**Exercise inputs:**
########

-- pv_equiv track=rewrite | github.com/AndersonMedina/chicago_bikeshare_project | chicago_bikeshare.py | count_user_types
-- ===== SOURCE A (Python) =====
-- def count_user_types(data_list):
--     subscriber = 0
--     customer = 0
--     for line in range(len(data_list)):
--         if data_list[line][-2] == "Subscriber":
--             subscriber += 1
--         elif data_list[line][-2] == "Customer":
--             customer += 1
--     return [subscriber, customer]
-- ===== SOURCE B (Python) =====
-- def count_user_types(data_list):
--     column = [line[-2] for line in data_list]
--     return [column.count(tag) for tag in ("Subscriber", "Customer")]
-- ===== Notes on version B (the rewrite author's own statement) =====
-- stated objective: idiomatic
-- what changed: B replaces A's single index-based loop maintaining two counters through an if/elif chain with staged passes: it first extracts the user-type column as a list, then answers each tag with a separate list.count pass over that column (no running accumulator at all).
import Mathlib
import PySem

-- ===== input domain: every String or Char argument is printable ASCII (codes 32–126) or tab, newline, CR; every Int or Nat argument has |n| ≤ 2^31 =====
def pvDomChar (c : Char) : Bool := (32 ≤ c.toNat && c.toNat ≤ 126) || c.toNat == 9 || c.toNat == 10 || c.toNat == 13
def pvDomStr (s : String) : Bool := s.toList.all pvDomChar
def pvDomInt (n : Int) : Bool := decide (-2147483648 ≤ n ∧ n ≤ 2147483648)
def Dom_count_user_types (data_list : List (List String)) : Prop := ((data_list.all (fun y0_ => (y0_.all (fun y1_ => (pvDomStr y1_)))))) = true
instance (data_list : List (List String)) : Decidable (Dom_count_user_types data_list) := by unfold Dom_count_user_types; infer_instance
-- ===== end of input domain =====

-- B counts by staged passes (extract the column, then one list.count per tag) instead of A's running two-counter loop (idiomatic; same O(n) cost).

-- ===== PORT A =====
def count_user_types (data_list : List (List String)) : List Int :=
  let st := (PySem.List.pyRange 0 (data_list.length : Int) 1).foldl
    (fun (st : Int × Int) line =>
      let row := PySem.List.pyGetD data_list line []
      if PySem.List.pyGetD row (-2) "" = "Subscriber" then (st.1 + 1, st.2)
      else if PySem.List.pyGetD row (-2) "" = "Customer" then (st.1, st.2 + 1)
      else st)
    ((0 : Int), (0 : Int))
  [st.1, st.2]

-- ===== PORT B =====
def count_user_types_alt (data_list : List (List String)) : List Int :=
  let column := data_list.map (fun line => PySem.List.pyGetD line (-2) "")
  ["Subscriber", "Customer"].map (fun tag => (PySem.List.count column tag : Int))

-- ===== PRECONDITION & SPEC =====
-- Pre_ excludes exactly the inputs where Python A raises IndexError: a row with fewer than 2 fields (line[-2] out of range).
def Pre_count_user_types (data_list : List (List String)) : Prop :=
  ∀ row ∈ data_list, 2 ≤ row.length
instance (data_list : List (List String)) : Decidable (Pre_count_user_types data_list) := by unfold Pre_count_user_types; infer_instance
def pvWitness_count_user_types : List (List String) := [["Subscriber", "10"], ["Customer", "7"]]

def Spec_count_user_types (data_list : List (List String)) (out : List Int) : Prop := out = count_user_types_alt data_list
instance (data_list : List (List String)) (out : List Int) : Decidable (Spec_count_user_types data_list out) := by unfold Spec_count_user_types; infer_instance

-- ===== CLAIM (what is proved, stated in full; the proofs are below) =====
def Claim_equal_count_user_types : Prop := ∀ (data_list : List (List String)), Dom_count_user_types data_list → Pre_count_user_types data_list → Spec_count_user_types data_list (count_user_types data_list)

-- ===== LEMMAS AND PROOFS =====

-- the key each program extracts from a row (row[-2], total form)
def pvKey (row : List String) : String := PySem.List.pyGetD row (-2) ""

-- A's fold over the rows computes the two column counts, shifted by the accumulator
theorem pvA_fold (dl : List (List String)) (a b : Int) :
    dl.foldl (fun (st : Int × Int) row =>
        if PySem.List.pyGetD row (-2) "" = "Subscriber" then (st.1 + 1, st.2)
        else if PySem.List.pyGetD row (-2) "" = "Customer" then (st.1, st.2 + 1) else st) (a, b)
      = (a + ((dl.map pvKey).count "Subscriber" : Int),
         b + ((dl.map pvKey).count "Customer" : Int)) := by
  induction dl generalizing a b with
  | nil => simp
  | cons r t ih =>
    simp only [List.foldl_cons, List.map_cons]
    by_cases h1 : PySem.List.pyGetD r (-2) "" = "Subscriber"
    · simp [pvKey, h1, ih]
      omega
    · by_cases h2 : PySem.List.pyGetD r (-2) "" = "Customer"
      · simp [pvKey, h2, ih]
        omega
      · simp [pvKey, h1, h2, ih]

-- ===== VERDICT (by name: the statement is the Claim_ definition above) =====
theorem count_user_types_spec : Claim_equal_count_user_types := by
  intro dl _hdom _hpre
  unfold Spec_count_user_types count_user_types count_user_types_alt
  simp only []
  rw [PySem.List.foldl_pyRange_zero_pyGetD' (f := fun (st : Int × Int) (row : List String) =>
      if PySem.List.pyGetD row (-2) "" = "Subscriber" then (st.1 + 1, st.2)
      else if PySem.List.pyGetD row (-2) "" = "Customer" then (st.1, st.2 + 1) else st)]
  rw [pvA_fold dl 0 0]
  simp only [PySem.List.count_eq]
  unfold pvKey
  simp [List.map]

########

**Brief:** Find the line with "def Dom_count_user_types (data_list" in the material above. Reproduce it and each line after it up to and including the line with "let row := PySem.List.pyGetD".

**Exercise answer:**
def Dom_count_user_types (data_list : List (List String)) : Prop := ((data_list.all (fun y0_ => (y0_.all (fun y1_ => (pvDomStr y1_)))))) = true
instance (data_list : List (List String)) : Decidable (Dom_count_user_types data_list) := by unfold Dom_count_user_types; infer_instance
-- ===== end of input domain =====

-- B counts by staged passes (extract the column, then one list.count per tag) instead of A's running two-counter loop (idiomatic; same O(n) cost).

-- ===== PORT A =====
def count_user_types (data_list : List (List String)) : List Int :=
  let st := (PySem.List.pyRange 0 (data_list.length : Int) 1).foldl
    (fun (st : Int × Int) line =>
      let row := PySem.List.pyGetD data_list line []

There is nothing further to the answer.